Given where the US economy has been over the past decade—and the state of the global economy still—it’s pretty amazing how well the world’s largest economy is performing right now. What’s more, all indicators suggest that the momentum has a ways to run yet. Here’s some of the most robust readings on the US economy.
This year has been the best year for job growth since 1999.
And the jobless rate has fallen sharply to 5.8% in November.
GDP is starting to expand at a faster clip.
Consumer sentiment is hitting post-crisis peaks.
Inflation remains very low.
Interest rates are low, too.
Retail spending is picking up steam.
And gasoline prices are tumbling, putting cash in consumers’ pockets.

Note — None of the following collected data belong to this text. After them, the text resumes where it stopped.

lemma aRun_gen (n : Nat) :
    ∀ (xs : List Int), xs.length ≤ n →
    ∀ (off lc li : Int), 0 ≤ lc →
      aRun xs off lc li =
        if (G xs).2 > lc then ((G xs).2, off + (G xs).1) else (lc, li) := by
  induction n with
  | zero =>
    intro xs hlen off lc li hlc
    have hnil : xs = [] := by cases xs <;> simp_all
    subst hnil
    rw [show aRun [] off lc li = (lc, li) from rfl,
        show G [] = (0, 0) by simp [G], if_neg (by simp; omega)]
  | succ n ih =>
    intro xs hlen off lc li hlc
    cases xs with
    | nil =>
      rw [show aRun [] off lc li = (lc, li) from rfl,
          show G [] = (0, 0) by simp [G], if_neg (by simp; omega)]
    | cons x l =>
      set k := matchLen l (x + 1) with hk
      rw [aRun_run k l x hk.symm off lc li]
      have hrest : (l.drop k).length ≤ n := by
        simp only [List.length_drop]
        simp at hlen
        omega
      have hGr := G_nonneg (l.drop k)
      set lc' : Int := if (1 + k : Int) > lc then (1 + k : Int) else lc with hlc'
      set li' : Int := if (1 + k : Int) > lc then off else li with hli'
      have hlc'0 : 0 ≤ lc' := by rw [hlc']; split <;> omega
      rw [ih (l.drop k) hrest (off + 1 + k) lc' li' hlc'0, G_cons, ← hk]
      set L := (G (l.drop k)).2 with hL
      set i0 := (G (l.drop k)).1 with hi0
      by_cases h1 : L > (1 + k : Int)
      · rw [if_pos h1]
        by_cases h2 : L > lc
        · rw [if_pos (show L > lc' by rw [hlc']; split <;> omega), if_pos h2]
          exact Prod.ext rfl (by ring)
        · rw [if_neg (show ¬ L > lc' by rw [hlc']; omega), if_neg h2,
              hlc', hli', if_neg (by omega), if_neg (by omega)]
      · rw [if_neg h1]
        by_cases h2 : (1 + k : Int) > lc
        · rw [if_neg (show ¬ L > lc' by rw [hlc']; split <;> omega), if_pos h2,
              hlc', hli', if_pos h2, if_pos h2]
          exact Prod.ext rfl (by ring)
        · rw [if_neg (show ¬ L > lc' by rw [hlc']; split <;> omega), if_neg h2,
              hlc', hli', if_neg h2, if_neg h2]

While they’re nowhere near pre-crisis levels, home sales seem to be gaining traction.
So what’s the problem? In a word: wages.
Any way you slice it, wage growth has been piddling. In November, US private-sector average hourly earnings were up a scant 0.4%, compared to the same period last year. (In the late 1990s, inflation-adjusted wages were regularly logging year-on-year gains of more than 3%.)

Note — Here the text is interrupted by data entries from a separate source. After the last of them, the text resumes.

-- pv_equiv track=rewrite | github.com/chuckie-xch/py-quickstart | leetcode/daily/year25/m04/day09.py | minOperations2
-- ===== SOURCE A (Python) =====
-- from typing import List
--
-- def minOperations2(nums: List[int], k: int) -> int:
--     st = set()
--     for x in nums:
--         if x < k:
--             return -1
--         if x > k:
--             st.add(x)
--     return len(st)
-- ===== SOURCE B (Python) =====
-- from typing import List
--
-- def minOperations2(nums: List[int], k: int) -> int:
--     s = sorted(nums)
--     if s and s[0] < k:
--         return -1
--     count = 0
--     prev = None
--     for x in s:
--         if x > k and x != prev:
--             count += 1
--         prev = x
--     return count
-- ===== Notes on version B (the rewrite author's own statement) =====
-- stated objective: alternative
-- what changed: Replaces A's hash-set single pass (early-return loop accumulating a set) by sort-then-scan: sort the list, read the failure condition off the minimum (sorted head), and count distinct values above k by comparing each element with its predecessor in the sorted order, with no set at all.
import Mathlib
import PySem

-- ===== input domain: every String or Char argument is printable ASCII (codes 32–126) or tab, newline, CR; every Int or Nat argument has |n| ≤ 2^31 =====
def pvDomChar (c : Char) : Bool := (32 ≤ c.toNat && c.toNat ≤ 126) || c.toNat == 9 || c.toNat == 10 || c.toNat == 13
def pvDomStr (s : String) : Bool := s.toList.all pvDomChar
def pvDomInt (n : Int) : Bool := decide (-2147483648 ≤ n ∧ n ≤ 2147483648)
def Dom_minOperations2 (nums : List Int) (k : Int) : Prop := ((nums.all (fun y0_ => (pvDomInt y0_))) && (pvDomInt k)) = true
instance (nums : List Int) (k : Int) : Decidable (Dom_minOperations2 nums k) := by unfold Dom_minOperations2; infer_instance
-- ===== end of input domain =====

-- B replaces A's hash-set single pass by sort-then-scan: read the failure condition off the sorted head and count distinct values above k by comparing adjacent sorted elements; same values everywhere.

-- ===== PORT A =====
-- the for-loop with its early 'return -1', carrying the growing set st
def minOperations2_loop (k : Int) : List Int → PySem.Set Int → Int
  | [], st => PySem.Set.len st
  | x :: xs, st =>
      if x < k then -1
      else minOperations2_loop k xs (if x > k then PySem.Set.add st x else st)

def minOperations2 (nums : List Int) (k : Int) : Int :=
  minOperations2_loop k nums PySem.Set.empty

-- ===== PORT B =====
-- the for-loop over the sorted list, carrying (count, prev); prev = None ↦ none
def minOperations2_alt_loop (k : Int) : List Int → Option Int → Int → Int
  | [], _, c => c
  | x :: xs, prev, c =>
      minOperations2_alt_loop k xs (some x) (if x > k ∧ prev ≠ some x then c + 1 else c)

def minOperations2_alt (nums : List Int) (k : Int) : Int :=
  let s := PySem.List.sorted nums (fun x => x) false
  -- 'if s and s[0] < k: return -1'
  if s.head?.elim false (fun x => decide (x < k)) then -1
  else minOperations2_alt_loop k s none 0

-- ===== PRECONDITION & SPEC =====
def Spec_minOperations2 (nums : List Int) (k : Int) (out : Int) : Prop := out = minOperations2_alt nums k
instance (nums : List Int) (k : Int) (out : Int) : Decidable (Spec_minOperations2 nums k out) := by unfold Spec_minOperations2; infer_instance

-- ===== CLAIM (what is proved, stated in full; the proofs are below) =====
def Claim_equal_minOperations2 : Prop := ∀ (nums : List Int) (k : Int), Dom_minOperations2 nums k → Spec_minOperations2 nums k (minOperations2 nums k)

-- ===== LEMMAS AND PROOFS =====

def prevSet : Option Int → Finset Int
  | none => ∅
  | some p => {p}

theorem prevSet_some (p : Int) : prevSet (some p) = {p} := rfl

theorem prevSet_none : prevSet none = (∅ : Finset Int) := rfl

-- A's loop, characterised: -1 on any element below k, else the set of kept elements
theorem minOperations2_loop_eq (k : Int) (l : List Int) (st : PySem.Set Int) :
    minOperations2_loop k l st =
      if l.any (fun x => decide (x < k)) then -1
      else PySem.Set.len ((l.filter (fun x => decide (x > k))).foldl PySem.Set.add st) := by
  induction l generalizing st with
  | nil => simp [minOperations2_loop]
  | cons x xs ih =>
      by_cases hx : x < k
      · simp [minOperations2_loop, hx]
      · by_cases hg : x > k <;>
          simp [minOperations2_loop, hx, hg, ih, List.any_cons]

-- the size of set(l) is the number of distinct elements of l
theorem set_len_ofList_eq_card (l : List Int) :
    PySem.Set.len (PySem.Set.ofList l) = (l.toFinset.card : Int) := by
  have hto : (PySem.Set.ofList l).toFinset = l.toFinset := by
    ext y; simp [List.mem_toFinset, PySem.Set.mem_ofList]
  have hlen := List.toFinset_card_of_nodup (PySem.Set.nodup_ofList (xs := l))
  rw [hto] at hlen
  simp [PySem.Set.len, ← hlen]

-- A, characterised on the whole input
theorem a_char (nums : List Int) (k : Int) :
    minOperations2 nums k =
      if nums.any (fun x => decide (x < k)) then -1
      else ((nums.filter (fun x => decide (x > k))).toFinset.card : Int) := by
  unfold minOperations2
  rw [minOperations2_loop_eq]
  by_cases hany : nums.any (fun x => decide (x < k)) = true
  · simp [hany]
  · simp only [hany, Bool.false_eq_true, if_false]
    rw [show (PySem.Set.empty : PySem.Set Int) = [] from rfl, ← PySem.Set.ofList_eq_foldl]
    exact set_len_ofList_eq_card _

-- B's scan over a sorted list counts the distinct values above k not yet seen (prev)
theorem alt_loop_eq (k : Int) (s : List Int) (hs : s.Pairwise (· ≤ ·)) (prev : Option Int)
    (hp : ∀ p, prev = some p → ∀ y ∈ s, p ≤ y) (c : Int) :
    minOperations2_alt_loop k s prev c =
      c + (((s.filter (fun x => decide (x > k))).toFinset \ prevSet prev).card : Int) := by
  induction s generalizing prev c with
  | nil => simp [minOperations2_alt_loop]
  | cons x xs ih =>
      have hx_le : ∀ y ∈ xs, x ≤ y := fun y hy => (List.pairwise_cons.mp hs).1 y hy
      have hxs : xs.Pairwise (· ≤ ·) := (List.pairwise_cons.mp hs).2
      rw [minOperations2_alt_loop, ih hxs (some x) (by intro p hp'; cases hp'; exact hx_le)]
      set F := (xs.filter (fun x => decide (x > k))).toFinset with hF
      by_cases hk : x > k
      · have hfilter : ((x :: xs).filter (fun x => decide (x > k))).toFinset = insert x F := by
          simp [hk, hF]
        by_cases hprev : prev = some x
        · subst hprev
          have hins : insert x F \ prevSet (some x) = F \ prevSet (some x) := by
            ext y; by_cases hy : y = x <;> simp [prevSet_some, hy]
          simp [hfilter, hins]
        · have hPdisj : ∀ y ∈ insert x F, y ∉ prevSet prev := by
            intro y hy
            cases prev with
            | none => simp [prevSet_none]
            | some p =>
                have hpx : p ≤ x := hp p rfl x (by simp)
                have hne : p ≠ x := fun h => hprev (by rw [h])
                have hlt : p < x := lt_of_le_of_ne hpx hne
                have hpy : p < y := by
                  rcases Finset.mem_insert.mp hy with h | h
                  · exact h ▸ hlt
                  · have hyxs : y ∈ xs := by
                      have := List.mem_toFinset.mp (hF ▸ h)
                      exact (List.mem_filter.mp this).1
                    exact lt_of_lt_of_le hlt (hx_le y hyxs)
                simp [prevSet_some]
                omega
          have hsd : insert x F \ prevSet prev = insert x F := by
            apply Finset.sdiff_eq_self_of_disjoint
            exact Finset.disjoint_left.mpr hPdisj
          have hcard : (insert x F).card = (F \ {x}).card + 1 := by
            have h1 : insert x F = insert x (F \ {x}) := by
              ext y; by_cases hy : y = x <;> simp [hy]
            rw [h1, Finset.card_insert_of_notMem (by simp)]
          rw [hfilter, hsd, if_pos ⟨hk, hprev⟩, prevSet_some, hcard]
          push_cast
          ring
      · have hfilter : ((x :: xs).filter (fun x => decide (x > k))).toFinset = F := by
          simp [hk, hF]
        have hFgt : ∀ y ∈ F, k < y := by
          intro y hy
          have hmem := List.mem_toFinset.mp (hF ▸ hy)
          have := (List.mem_filter.mp hmem).2
          simpa using this
        have h1 : F \ {x} = F := by
          apply Finset.sdiff_eq_self_of_disjoint
          refine Finset.disjoint_left.mpr ?_
          intro y hy
          have := hFgt y hy
          simp
          omega
        have h2 : F \ prevSet prev = F := by
          apply Finset.sdiff_eq_self_of_disjoint
          refine Finset.disjoint_left.mpr ?_
          intro y hy
          cases prev with
          | none => simp [prevSet_none]
          | some p =>
              have hpx : p ≤ x := hp p rfl x (by simp)
              have := hFgt y hy
              simp [prevSet_some]
              omega
        rw [if_neg (by simp [hk]), hfilter, h2, prevSet_some, h1]

-- the head of sorted(nums) is below k iff some element of nums is
theorem head_lt_iff_any (nums : List Int) (k : Int) :
    ((PySem.List.sorted nums (fun x => x) false).head?.elim false (fun x => decide (x < k))) =
      nums.any (fun x => decide (x < k)) := by
  rw [Bool.eq_iff_iff]
  constructor
  · intro h
    cases hs : (PySem.List.sorted nums (fun x => x) false).head? with
    | none => rw [hs] at h; simp at h
    | some m =>
        rw [hs] at h
        simp at h
        have hm : m ∈ nums := by
          have hmem : m ∈ PySem.List.sorted nums (fun x => x) false := List.mem_of_mem_head? hs
          exact (PySem.List.mem_sorted _ _ _ _).mp hmem
        simp [List.any_eq_true]
        exact ⟨m, hm, h⟩
  · intro h
    simp [List.any_eq_true] at h
    obtain ⟨y, hy, hyk⟩ := h
    cases hs : PySem.List.sorted nums (fun x => x) false with
    | nil =>
        have hys : y ∈ PySem.List.sorted nums (fun x => x) false := (PySem.List.mem_sorted _ _ _ _).mpr hy
        rw [hs] at hys; simp at hys
    | cons m t =>
        have hle : m ≤ y := PySem.List.key_head_sorted_le nums (fun x => x) hs y hy
        simp
        omega

-- B, characterised on the whole input
theorem b_char (nums : List Int) (k : Int) :
    minOperations2_alt nums k =
      if nums.any (fun x => decide (x < k)) then -1
      else ((nums.filter (fun x => decide (x > k))).toFinset.card : Int) := by
  unfold minOperations2_alt
  show (if ((PySem.List.sorted nums (fun x => x) false).head?.elim false fun x => decide (x < k)) = true
        then -1 else minOperations2_alt_loop k (PySem.List.sorted nums (fun x => x) false) none 0) = _
  rw [head_lt_iff_any]
  by_cases hany : nums.any (fun x => decide (x < k)) = true
  · simp [hany]
  · simp only [hany, Bool.false_eq_true, if_false]
    have hsorted : (PySem.List.sorted nums (fun x => x) false).Pairwise (· ≤ ·) := by
      simpa using PySem.List.sorted_pairwise (xs := nums) (key := fun x => x)
    rw [alt_loop_eq k _ hsorted none (by intro p h; cases h) 0, prevSet_none]
    have hpf : ((PySem.List.sorted nums (fun x => x) false).filter (fun x => decide (x > k))).Perm
        (nums.filter (fun x => decide (x > k))) :=
      (PySem.List.sorted_perm nums (fun x => x) false).filter _
    rw [List.toFinset_eq_of_perm _ _ hpf]
    simp

-- ===== VERDICT (by name: the statement is the Claim_ definition above) =====
theorem minOperations2_spec : Claim_equal_minOperations2 := by
  intro nums k _
  unfold Spec_minOperations2
  rw [a_char, b_char]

This is part of the reason that typical American families have experienced a lost quarter century of household income growth.

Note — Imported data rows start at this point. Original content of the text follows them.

-- pv_equiv track=rewrite | github.com/DarkStarSword/wmii-config | plugins/display.py | intersectResolutions
-- ===== SOURCE A (Python) =====
-- def intersectResolutions(displays):
--   """
--   Find the subset of resolutions supported by all displays
--   """
--   intersect = None
--   for display in displays:
--     resolutions = displays[display]
--     if intersect is None:
--       intersect = resolutions
--     else:
--       intersect = [r for r in resolutions if r in intersect]
--   return intersect
-- ===== SOURCE B (Python) =====
-- def intersectResolutions(displays):
--   """
--   Find the subset of resolutions supported by all displays
--   """
--   if not displays:
--     return None
--   values = list(displays.values())
--   counts = {}
--   for vs in values:
--     for r in set(vs):
--       counts[r] = counts.get(r, 0) + 1
--   n = len(values)
--   return [r for r in values[-1] if counts[r] == n]
-- ===== Notes on version B (the rewrite author's own statement) =====
-- stated objective: alternative
-- what changed: Replaces A's progressive list-intersection fold (rebuilding the candidate list at every display) by an occurrence-counting scheme: count, per distinct resolution, in how many displays it occurs, then emit the last display's list keeping exactly the resolutions whose count equals the number of displays.
import Mathlib
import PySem

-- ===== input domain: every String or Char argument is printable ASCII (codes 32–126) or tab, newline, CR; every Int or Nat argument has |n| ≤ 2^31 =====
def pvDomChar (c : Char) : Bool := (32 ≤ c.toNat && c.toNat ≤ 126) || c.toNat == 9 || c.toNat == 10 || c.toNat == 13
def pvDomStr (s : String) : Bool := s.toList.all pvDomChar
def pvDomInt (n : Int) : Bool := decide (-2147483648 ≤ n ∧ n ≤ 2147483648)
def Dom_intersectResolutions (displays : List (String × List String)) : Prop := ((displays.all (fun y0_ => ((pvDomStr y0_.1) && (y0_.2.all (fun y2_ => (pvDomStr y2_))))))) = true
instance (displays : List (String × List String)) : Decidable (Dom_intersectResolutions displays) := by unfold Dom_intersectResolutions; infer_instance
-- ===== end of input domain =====

-- B replaces A's progressive list-intersection fold by an occurrence-counting scheme
-- (count per distinct resolution how many displays carry it, keep those counted in all),
-- objective: alternative; A's single-display identity of the returned list object is a
-- Python-only artefact, values agree.

-- ===== PORT A =====
-- 'for display in displays' iterates the dict's keys; 'displays[display]' is the dict lookup.
def intersectResolutions (displays : List (String × List String)) : Option (List String) :=
  (displays.map Prod.fst).foldl
    (fun intersect display =>
      let resolutions := PySem.Dict.getD (PySem.Dict.mk displays) display []
      match intersect with
      | none => some resolutions
      | some i => some (resolutions.filter (fun r => i.contains r)))
    none

-- ===== PORT B =====
-- counts[r] in the comprehension never raises: r stems from the last displays list, which
-- contributed to counts; getD's default 0 is thus never taken there.
def intersectResolutions_alt (displays : List (String × List String)) : Option (List String) :=
  if displays = [] then none
  else
    let values := displays.map Prod.snd
    let counts :=
      values.foldl
        (fun d vs =>
          (PySem.Set.ofList vs).foldl (fun d r => d.insert r (d.getD r 0 + 1)) d)
        PySem.Dict.empty
    let n : Int := values.length
    some ((values.getLastD []).filter (fun r => counts.getD r 0 == n))

-- ===== PRECONDITION & SPEC =====
-- Pre_ excludes association lists with duplicate keys: they have no Python-dict counterpart
-- (dict construction collapses duplicates), so the Lean assoc-list inputs would be an
-- accidental corner; A and B agree on the collapsed dict anyway.
def Pre_intersectResolutions (displays : List (String × List String)) : Prop :=
  (displays.map Prod.fst).Nodup
instance (displays : List (String × List String)) : Decidable (Pre_intersectResolutions displays) := by unfold Pre_intersectResolutions; infer_instance

def pvWitness_intersectResolutions : (List (String × List String)) :=
  [("LVDS1", ["1024x768", "800x600"]), ("VGA1", ["800x600", "1024x768"])]

def Spec_intersectResolutions (displays : List (String × List String)) (out : Option (List String)) : Prop := out = intersectResolutions_alt displays
instance (displays : List (String × List String)) (out : Option (List String)) : Decidable (Spec_intersectResolutions displays out) := by unfold Spec_intersectResolutions; infer_instance

-- ===== CLAIM (what is proved, stated in full; the proofs are below) =====
def Claim_equal_intersectResolutions : Prop := ∀ (displays : List (String × List String)), Dom_intersectResolutions displays → Pre_intersectResolutions displays → Spec_intersectResolutions displays (intersectResolutions displays)

-- ===== LEMMAS AND PROOFS =====

-- A with nodup keys: each lookup returns that pair's value, so the fold runs over the values.
lemma pv_A_eq_fold_values (displays : List (String × List String))
    (h : (displays.map Prod.fst).Nodup) :
    intersectResolutions displays =
      (displays.map Prod.snd).foldl
        (fun intersect v =>
          match intersect with
          | none => some v
          | some i => some (v.filter (fun r => i.contains r))) none := by
  unfold intersectResolutions
  rw [List.foldl_map, List.foldl_map]
  apply PySem.List.foldl_congr_mem
  intro acc kv hkv
  obtain ⟨k, v⟩ := kv
  have hv : PySem.Dict.getD (PySem.Dict.mk displays) k [] = v :=
    PySem.Dict.getD_of_mem_items (d := PySem.Dict.mk displays) (by exact hkv) (by simpa using h) []
  simp [hv]

-- Unrolling A's fold from the 'none' seed.
lemma pv_fold_some (rest : List (List String)) (acc : List String) :
    rest.foldl
      (fun intersect v =>
        match intersect with
        | none => some v
        | some i => some (v.filter (fun r => i.contains r))) (some acc) =
    some (rest.foldl (fun i v => v.filter (fun r => i.contains r)) acc) := by
  induction rest generalizing acc with
  | nil => rfl
  | cons v rest ih =>
    rw [List.foldl_cons, List.foldl_cons]
    exact ih _

-- Membership through A's progressive intersection.
lemma pv_mem_afold (rest : List (List String)) (acc : List String) (x : String) :
    x ∈ rest.foldl (fun i v => v.filter (fun r => i.contains r)) acc ↔
      x ∈ acc ∧ ∀ v ∈ rest, x ∈ v := by
  induction rest generalizing acc with
  | nil => simp
  | cons v rest ih =>
    simp only [List.foldl_cons, ih, List.mem_filter, List.mem_cons]
    constructor
    · rintro ⟨⟨hxv, hxa⟩, hall⟩
      exact ⟨by simpa using hxa, fun u hu => hu.elim (fun h => h ▸ hxv) (hall u)⟩
    · rintro ⟨hxa, hall⟩
      exact ⟨⟨hall v (Or.inl rfl), by simpa using hxa⟩, fun u hu => hall u (Or.inr hu)⟩

-- A's progressive fold equals the last list filtered by 'present everywhere'.
lemma pv_afold_eq_last_filter (rest : List (List String)) (v0 : List String) :
    rest.foldl (fun i v => v.filter (fun r => i.contains r)) v0 =
      (rest.getLastD v0).filter (fun r => decide (∀ v ∈ v0 :: rest, r ∈ v)) := by
  induction rest using List.reverseRecOn with
  | nil =>
    simp only [List.foldl_nil, List.getLastD_nil]
    refine (List.filter_eq_self.mpr (fun x hx => ?_)).symm
    simp [hx]
  | append_singleton vs v ih =>
    simp only [List.foldl_append, List.foldl_cons, List.foldl_nil, List.getLastD_concat]
    refine List.filter_congr (fun x hx => ?_)
    have h1 := pv_mem_afold vs v0 x
    rw [List.contains_eq_mem]
    simp only [decide_eq_decide, h1, List.mem_cons, List.mem_append]
    constructor
    · rintro ⟨hv0, hall⟩ u hu
      rcases hu with rfl | hu
      · exact hv0
      rcases hu with hu | hu
      · exact hall u hu
      · rcases hu with rfl | hu
        · exact hx
        · simp at hu
    · intro hall
      exact ⟨hall v0 (Or.inl rfl), fun u hu => hall u (Or.inr (Or.inl hu))⟩

-- B's counter: the count of r is the number of lists containing r.
lemma pv_count_getD (values : List (List String)) (d : PySem.Dict String Int) (r : String) :
    (values.foldl
        (fun d vs =>
          (PySem.Set.ofList vs).foldl (fun d r => d.insert r (d.getD r 0 + 1)) d)
        d).getD r 0 =
      d.getD r 0 + (values.countP (fun vs => vs.contains r) : Int) := by
  induction values generalizing d with
  | nil => simp
  | cons vs rest ih =>
    rw [List.foldl_cons, ih, PySem.Dict.getD_foldl_insert_add_one, List.countP_cons]
    have hcount : (PySem.Set.ofList vs).count r = if vs.contains r then 1 else 0 := by
      by_cases hr : r ∈ vs
      · rw [if_pos (by simpa using hr)]
        exact List.count_eq_one_of_mem (PySem.Set.nodup_ofList vs) (by simpa [PySem.Set.mem_ofList] using hr)
      · rw [if_neg (by simpa using hr)]
        exact List.count_eq_zero_of_not_mem (by simpa [PySem.Set.mem_ofList] using hr)
    rw [hcount]
    split_ifs <;> push_cast <;> ring

-- A's none-seeded option fold over a nonempty list, in one step.
lemma pv_fold_none (v0 : List String) (rest : List (List String)) :
    (v0 :: rest).foldl
      (fun intersect v =>
        match intersect with
        | none => some v
        | some i => some (v.filter (fun r => i.contains r))) none =
    some (rest.foldl (fun i v => v.filter (fun r => i.contains r)) v0) := by
  rw [List.foldl_cons]
  exact pv_fold_some _ _

-- B's kept-condition is exactly 'present in every list'.
lemma pv_pred_eq (values : List (List String)) (r : String) :
    ((values.foldl
        (fun d vs =>
          (PySem.Set.ofList vs).foldl (fun d r => d.insert r (d.getD r 0 + 1)) d)
        PySem.Dict.empty).getD r 0 == (values.length : Int)) =
      decide (∀ v ∈ values, r ∈ v) := by
  rw [pv_count_getD]
  simp only [PySem.Dict.getD_empty, zero_add]
  rw [Bool.eq_iff_iff]
  simp only [beq_iff_eq, decide_eq_true_eq, Nat.cast_inj, List.countP_eq_length]
  constructor <;> intro h v hv <;> simpa using h v hv

-- ===== VERDICT (by name: the statement is the Claim_ definition above) =====
theorem intersectResolutions_spec : Claim_equal_intersectResolutions := by
  intro displays _ hpre
  unfold Spec_intersectResolutions intersectResolutions_alt
  rw [pv_A_eq_fold_values displays hpre]
  by_cases hd : displays = []
  · subst hd; rfl
  · rw [if_neg hd]
    cases hmv : displays.map Prod.snd with
    | nil => exact absurd (List.map_eq_nil_iff.mp hmv) hd
    | cons v0 rest =>
      simp only [pv_fold_none, pv_afold_eq_last_filter, List.getLastD_cons]
      congr 1
      apply List.filter_congr
      intro x _
      exact (pv_pred_eq (v0 :: rest) x).symm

Now the idea is that a long stretch of economic growth would eventually feed through into wage growth. And Federal Reserve Chair Janet Yellen has indicated that she’d like to see real gains for workers, which would suggest she’s willing to let the US economy run a little hot before getting worried about inflation. (It isn’t a problem at all at the moment.)
That’s why this week’s Fed meeting is so important. If the Yellen Fed signals that it’s willing to start raising interest rates shortly—perhaps by removing the “considerable time” language from the Fed’s monetary statement—that would suggest that her commitment to wages growth is softening a bit. And that’d be very disappointing for workers.